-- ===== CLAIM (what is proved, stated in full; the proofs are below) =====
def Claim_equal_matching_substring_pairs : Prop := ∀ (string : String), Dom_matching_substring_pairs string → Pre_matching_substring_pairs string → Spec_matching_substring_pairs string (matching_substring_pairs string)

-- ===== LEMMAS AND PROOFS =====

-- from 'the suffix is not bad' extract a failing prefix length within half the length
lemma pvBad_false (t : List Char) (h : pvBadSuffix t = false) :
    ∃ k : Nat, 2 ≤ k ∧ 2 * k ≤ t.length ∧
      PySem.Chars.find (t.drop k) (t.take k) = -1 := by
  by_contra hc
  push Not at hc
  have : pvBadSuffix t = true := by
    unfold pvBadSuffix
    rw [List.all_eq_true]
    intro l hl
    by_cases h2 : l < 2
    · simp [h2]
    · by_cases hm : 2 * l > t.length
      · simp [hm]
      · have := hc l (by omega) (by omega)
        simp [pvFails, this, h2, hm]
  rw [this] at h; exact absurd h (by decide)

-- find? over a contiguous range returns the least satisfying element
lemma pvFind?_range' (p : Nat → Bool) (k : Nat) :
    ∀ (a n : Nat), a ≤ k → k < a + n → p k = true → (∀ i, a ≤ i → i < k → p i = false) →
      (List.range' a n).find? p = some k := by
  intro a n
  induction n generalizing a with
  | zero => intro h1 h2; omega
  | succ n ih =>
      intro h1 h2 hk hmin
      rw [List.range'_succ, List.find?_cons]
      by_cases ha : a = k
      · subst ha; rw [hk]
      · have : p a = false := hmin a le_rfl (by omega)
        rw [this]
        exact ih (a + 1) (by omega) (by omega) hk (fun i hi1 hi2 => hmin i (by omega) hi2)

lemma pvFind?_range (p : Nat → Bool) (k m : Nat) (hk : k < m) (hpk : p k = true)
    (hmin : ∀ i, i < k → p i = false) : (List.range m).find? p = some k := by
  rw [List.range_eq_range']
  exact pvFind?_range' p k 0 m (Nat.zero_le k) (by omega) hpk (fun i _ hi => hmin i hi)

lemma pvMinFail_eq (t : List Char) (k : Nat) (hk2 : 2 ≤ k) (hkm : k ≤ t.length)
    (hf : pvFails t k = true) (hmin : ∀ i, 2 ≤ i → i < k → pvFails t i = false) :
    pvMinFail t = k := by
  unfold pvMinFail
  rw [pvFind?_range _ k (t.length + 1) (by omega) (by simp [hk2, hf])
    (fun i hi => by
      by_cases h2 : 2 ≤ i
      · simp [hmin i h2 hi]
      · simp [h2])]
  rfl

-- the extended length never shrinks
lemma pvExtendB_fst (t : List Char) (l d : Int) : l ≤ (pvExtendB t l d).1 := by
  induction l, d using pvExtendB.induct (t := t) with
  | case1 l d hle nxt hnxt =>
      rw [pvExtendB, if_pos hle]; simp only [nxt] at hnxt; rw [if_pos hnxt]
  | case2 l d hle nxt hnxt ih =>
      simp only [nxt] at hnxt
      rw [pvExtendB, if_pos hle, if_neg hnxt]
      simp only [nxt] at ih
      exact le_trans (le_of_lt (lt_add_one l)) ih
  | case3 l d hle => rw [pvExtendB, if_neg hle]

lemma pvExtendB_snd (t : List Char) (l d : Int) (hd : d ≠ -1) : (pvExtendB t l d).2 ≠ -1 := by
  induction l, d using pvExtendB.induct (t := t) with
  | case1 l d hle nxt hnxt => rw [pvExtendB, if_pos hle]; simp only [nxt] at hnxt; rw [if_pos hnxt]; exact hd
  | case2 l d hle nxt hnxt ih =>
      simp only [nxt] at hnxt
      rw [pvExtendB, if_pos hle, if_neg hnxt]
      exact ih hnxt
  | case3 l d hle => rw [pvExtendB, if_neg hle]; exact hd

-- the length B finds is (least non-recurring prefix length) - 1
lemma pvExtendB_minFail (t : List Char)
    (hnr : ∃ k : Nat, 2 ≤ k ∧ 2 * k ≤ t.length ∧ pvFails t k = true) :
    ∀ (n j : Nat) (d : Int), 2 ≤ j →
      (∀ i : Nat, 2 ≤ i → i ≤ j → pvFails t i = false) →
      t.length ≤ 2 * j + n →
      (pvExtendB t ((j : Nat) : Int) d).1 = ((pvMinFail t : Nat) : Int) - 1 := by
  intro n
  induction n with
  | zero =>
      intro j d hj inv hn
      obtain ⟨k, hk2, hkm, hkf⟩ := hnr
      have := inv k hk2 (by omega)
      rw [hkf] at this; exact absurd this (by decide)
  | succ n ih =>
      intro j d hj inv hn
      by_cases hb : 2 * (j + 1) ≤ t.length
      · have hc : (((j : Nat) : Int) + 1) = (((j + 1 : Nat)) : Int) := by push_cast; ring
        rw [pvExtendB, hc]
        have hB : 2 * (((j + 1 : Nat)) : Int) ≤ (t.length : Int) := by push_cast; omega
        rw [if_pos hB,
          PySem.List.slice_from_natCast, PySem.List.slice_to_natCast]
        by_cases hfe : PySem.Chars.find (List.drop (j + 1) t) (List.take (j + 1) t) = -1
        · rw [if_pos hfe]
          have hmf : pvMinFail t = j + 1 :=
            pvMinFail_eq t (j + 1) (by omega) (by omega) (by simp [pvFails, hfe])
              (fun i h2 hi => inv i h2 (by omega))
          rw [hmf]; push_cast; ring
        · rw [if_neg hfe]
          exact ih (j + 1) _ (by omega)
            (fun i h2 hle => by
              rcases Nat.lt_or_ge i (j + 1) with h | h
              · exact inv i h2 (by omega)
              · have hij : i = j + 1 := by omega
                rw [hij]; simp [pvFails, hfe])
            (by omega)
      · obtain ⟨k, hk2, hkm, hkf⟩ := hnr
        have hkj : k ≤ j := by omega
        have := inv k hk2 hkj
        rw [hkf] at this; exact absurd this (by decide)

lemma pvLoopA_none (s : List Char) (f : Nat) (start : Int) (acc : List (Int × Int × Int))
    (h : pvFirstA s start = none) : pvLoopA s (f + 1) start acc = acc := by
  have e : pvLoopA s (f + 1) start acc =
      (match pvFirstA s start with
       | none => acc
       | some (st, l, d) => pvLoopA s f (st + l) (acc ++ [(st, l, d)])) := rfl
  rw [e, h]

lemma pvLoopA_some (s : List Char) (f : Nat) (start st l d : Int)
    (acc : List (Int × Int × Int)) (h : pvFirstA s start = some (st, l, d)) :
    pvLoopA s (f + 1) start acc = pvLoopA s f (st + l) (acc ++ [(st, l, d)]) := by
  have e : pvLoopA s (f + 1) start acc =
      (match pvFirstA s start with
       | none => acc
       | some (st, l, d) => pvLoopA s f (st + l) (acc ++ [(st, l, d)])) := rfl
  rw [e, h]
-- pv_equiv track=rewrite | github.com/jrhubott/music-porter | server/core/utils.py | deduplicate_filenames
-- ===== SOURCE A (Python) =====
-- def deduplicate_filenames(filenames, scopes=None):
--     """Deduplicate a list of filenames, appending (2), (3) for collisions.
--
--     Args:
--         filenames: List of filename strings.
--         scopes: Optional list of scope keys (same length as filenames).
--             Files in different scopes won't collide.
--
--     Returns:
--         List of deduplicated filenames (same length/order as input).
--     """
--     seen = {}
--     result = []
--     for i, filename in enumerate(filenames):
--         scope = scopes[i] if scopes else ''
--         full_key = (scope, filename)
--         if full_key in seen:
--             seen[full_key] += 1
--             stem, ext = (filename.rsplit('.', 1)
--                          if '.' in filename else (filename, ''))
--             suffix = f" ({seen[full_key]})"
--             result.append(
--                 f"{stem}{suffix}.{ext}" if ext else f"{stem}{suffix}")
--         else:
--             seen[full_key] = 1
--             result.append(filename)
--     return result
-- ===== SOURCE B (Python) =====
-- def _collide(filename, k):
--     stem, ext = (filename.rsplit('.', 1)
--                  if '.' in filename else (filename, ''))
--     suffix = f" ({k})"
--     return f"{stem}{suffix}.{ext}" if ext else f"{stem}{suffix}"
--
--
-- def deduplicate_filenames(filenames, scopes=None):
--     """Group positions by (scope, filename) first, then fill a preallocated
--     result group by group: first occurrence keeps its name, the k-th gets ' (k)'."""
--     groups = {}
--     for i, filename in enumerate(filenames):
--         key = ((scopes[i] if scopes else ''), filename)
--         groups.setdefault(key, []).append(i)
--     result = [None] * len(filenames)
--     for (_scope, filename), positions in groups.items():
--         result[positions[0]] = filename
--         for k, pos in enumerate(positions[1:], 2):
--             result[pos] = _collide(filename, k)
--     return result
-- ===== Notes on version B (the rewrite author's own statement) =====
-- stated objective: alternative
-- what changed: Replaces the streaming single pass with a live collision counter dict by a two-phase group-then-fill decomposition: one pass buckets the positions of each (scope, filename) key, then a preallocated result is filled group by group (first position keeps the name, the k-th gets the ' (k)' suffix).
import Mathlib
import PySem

...

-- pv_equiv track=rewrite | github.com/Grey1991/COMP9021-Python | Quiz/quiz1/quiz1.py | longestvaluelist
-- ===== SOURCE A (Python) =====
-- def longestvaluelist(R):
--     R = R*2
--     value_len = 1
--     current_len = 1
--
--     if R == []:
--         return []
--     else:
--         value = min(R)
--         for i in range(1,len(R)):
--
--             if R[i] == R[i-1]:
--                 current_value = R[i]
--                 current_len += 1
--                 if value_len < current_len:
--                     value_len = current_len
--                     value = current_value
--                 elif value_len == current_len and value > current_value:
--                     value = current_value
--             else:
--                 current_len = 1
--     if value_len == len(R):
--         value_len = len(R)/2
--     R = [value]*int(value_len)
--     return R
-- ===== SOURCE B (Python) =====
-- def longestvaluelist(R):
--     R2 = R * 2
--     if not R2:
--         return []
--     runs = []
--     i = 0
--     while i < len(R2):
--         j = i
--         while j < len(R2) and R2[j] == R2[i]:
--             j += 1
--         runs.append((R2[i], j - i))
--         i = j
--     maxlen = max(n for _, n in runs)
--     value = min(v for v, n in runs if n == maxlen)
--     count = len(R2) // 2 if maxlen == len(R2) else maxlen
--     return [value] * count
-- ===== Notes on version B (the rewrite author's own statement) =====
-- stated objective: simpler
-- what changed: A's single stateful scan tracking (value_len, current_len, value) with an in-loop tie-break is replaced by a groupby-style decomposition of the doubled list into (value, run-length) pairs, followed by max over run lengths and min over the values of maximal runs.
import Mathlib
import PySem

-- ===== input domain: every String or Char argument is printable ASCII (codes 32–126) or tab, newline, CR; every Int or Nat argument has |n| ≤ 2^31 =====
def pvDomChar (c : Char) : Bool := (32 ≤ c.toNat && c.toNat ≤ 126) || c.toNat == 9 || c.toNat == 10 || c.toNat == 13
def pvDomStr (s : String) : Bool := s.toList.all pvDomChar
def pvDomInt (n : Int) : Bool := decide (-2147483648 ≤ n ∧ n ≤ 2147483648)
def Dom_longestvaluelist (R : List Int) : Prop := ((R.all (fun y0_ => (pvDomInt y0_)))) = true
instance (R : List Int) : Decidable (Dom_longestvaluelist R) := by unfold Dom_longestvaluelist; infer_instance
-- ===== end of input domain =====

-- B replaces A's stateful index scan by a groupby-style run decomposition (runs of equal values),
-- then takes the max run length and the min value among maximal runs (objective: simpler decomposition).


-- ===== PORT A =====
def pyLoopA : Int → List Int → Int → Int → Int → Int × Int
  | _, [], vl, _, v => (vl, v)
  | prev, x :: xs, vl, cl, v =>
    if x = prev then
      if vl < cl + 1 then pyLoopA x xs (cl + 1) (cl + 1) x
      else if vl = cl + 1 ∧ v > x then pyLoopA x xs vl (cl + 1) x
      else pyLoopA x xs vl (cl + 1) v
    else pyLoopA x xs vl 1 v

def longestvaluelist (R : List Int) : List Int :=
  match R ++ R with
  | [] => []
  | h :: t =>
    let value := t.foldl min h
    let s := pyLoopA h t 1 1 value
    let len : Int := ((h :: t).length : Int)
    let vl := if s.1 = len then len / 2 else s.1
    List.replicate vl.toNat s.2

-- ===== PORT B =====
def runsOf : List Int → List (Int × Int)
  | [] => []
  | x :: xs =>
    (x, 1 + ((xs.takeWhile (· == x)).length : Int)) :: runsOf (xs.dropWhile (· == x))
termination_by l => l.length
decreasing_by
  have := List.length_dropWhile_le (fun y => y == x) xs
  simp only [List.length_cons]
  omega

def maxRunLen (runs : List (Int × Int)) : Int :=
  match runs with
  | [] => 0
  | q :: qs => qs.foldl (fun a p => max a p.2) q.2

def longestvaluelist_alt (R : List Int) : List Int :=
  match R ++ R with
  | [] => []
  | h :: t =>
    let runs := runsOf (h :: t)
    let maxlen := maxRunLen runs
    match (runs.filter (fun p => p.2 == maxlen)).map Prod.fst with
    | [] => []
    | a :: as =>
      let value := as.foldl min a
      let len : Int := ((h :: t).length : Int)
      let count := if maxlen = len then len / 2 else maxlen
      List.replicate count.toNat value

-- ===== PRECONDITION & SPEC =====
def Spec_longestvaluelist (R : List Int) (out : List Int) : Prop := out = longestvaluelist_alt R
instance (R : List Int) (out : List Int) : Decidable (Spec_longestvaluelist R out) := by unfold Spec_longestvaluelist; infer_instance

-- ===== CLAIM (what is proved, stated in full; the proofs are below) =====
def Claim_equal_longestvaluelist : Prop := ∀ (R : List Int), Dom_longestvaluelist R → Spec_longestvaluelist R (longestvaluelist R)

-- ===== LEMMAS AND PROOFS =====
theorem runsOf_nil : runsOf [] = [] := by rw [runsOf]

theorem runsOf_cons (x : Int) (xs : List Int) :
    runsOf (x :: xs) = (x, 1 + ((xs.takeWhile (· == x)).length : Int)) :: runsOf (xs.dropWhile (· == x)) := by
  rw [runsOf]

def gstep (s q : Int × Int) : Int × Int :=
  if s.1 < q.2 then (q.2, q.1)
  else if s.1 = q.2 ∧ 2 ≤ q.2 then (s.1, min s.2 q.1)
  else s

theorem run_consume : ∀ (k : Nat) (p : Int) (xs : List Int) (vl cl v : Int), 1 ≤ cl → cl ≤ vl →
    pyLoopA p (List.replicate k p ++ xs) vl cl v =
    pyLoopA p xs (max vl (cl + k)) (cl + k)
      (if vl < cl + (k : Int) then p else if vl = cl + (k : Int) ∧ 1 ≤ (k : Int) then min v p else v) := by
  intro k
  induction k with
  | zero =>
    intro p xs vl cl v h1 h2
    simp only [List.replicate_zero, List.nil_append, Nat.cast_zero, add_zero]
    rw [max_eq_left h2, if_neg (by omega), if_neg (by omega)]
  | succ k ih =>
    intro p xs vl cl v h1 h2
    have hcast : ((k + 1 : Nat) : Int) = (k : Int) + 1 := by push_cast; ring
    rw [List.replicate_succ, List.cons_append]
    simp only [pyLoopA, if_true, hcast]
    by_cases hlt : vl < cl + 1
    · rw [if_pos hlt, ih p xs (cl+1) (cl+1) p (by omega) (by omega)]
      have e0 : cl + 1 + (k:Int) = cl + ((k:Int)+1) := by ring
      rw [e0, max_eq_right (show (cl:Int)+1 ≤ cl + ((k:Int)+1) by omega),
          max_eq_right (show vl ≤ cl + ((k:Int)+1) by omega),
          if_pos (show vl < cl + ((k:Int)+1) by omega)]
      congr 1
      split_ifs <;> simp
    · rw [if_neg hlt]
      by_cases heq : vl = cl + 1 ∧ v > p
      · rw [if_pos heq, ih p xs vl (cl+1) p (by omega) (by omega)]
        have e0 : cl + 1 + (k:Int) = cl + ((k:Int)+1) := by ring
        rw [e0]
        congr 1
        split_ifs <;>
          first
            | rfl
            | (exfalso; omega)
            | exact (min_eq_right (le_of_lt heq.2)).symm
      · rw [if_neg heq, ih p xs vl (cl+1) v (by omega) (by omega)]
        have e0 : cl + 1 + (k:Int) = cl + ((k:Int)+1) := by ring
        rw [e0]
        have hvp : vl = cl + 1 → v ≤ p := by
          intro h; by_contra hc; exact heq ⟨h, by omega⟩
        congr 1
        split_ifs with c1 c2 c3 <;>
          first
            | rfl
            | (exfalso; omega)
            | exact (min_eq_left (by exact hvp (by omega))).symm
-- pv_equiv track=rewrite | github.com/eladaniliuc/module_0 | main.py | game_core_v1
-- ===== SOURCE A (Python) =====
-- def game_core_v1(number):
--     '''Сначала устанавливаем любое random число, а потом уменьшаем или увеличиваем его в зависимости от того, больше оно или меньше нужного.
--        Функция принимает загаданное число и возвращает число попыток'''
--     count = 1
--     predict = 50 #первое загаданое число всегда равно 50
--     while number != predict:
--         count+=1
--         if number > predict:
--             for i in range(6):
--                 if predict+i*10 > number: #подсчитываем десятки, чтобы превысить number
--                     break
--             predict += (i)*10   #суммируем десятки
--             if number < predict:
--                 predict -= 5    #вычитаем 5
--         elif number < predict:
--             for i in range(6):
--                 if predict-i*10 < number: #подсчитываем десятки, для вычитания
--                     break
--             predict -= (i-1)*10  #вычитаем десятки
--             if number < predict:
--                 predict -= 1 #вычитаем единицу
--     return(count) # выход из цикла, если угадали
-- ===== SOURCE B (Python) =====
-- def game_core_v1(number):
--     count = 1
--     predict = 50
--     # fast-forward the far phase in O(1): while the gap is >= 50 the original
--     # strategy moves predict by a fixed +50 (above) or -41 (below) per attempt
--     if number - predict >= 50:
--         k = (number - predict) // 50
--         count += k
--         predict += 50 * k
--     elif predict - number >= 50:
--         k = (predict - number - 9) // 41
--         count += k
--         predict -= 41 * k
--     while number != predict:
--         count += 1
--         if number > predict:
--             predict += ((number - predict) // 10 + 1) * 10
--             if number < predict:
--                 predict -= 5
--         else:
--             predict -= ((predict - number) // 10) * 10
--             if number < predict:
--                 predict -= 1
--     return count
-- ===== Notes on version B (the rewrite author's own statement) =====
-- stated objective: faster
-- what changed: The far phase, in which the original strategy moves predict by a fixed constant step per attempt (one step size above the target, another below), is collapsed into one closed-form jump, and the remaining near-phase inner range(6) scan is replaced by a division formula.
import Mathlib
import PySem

Directions for this task:
Using the records above, set down exactly the lines from the one with "by_cases h2 : 2 ≤ i" through the one with "have hB : 2", inclusive, and nothing more.

Response to the exercise:
      by_cases h2 : 2 ≤ i
      · simp [hmin i h2 hi]
      · simp [h2])]
  rfl

-- the extended length never shrinks
lemma pvExtendB_fst (t : List Char) (l d : Int) : l ≤ (pvExtendB t l d).1 := by
  induction l, d using pvExtendB.induct (t := t) with
  | case1 l d hle nxt hnxt =>
      rw [pvExtendB, if_pos hle]; simp only [nxt] at hnxt; rw [if_pos hnxt]
  | case2 l d hle nxt hnxt ih =>
      simp only [nxt] at hnxt
      rw [pvExtendB, if_pos hle, if_neg hnxt]
      simp only [nxt] at ih
      exact le_trans (le_of_lt (lt_add_one l)) ih
  | case3 l d hle => rw [pvExtendB, if_neg hle]

lemma pvExtendB_snd (t : List Char) (l d : Int) (hd : d ≠ -1) : (pvExtendB t l d).2 ≠ -1 := by
  induction l, d using pvExtendB.induct (t := t) with
  | case1 l d hle nxt hnxt => rw [pvExtendB, if_pos hle]; simp only [nxt] at hnxt; rw [if_pos hnxt]; exact hd
  | case2 l d hle nxt hnxt ih =>
      simp only [nxt] at hnxt
      rw [pvExtendB, if_pos hle, if_neg hnxt]
      exact ih hnxt
  | case3 l d hle => rw [pvExtendB, if_neg hle]; exact hd

-- the length B finds is (least non-recurring prefix length) - 1
lemma pvExtendB_minFail (t : List Char)
    (hnr : ∃ k : Nat, 2 ≤ k ∧ 2 * k ≤ t.length ∧ pvFails t k = true) :
    ∀ (n j : Nat) (d : Int), 2 ≤ j →
      (∀ i : Nat, 2 ≤ i → i ≤ j → pvFails t i = false) →
      t.length ≤ 2 * j + n →
      (pvExtendB t ((j : Nat) : Int) d).1 = ((pvMinFail t : Nat) : Int) - 1 := by
  intro n
  induction n with
  | zero =>
      intro j d hj inv hn
      obtain ⟨k, hk2, hkm, hkf⟩ := hnr
      have := inv k hk2 (by omega)
      rw [hkf] at this; exact absurd this (by decide)
  | succ n ih =>
      intro j d hj inv hn
      by_cases hb : 2 * (j + 1) ≤ t.length
      · have hc : (((j : Nat) : Int) + 1) = (((j + 1 : Nat)) : Int) := by push_cast; ring
        rw [pvExtendB, hc]
        have hB : 2 * (((j + 1 : Nat)) : Int) ≤ (t.length : Int) := by push_cast; omega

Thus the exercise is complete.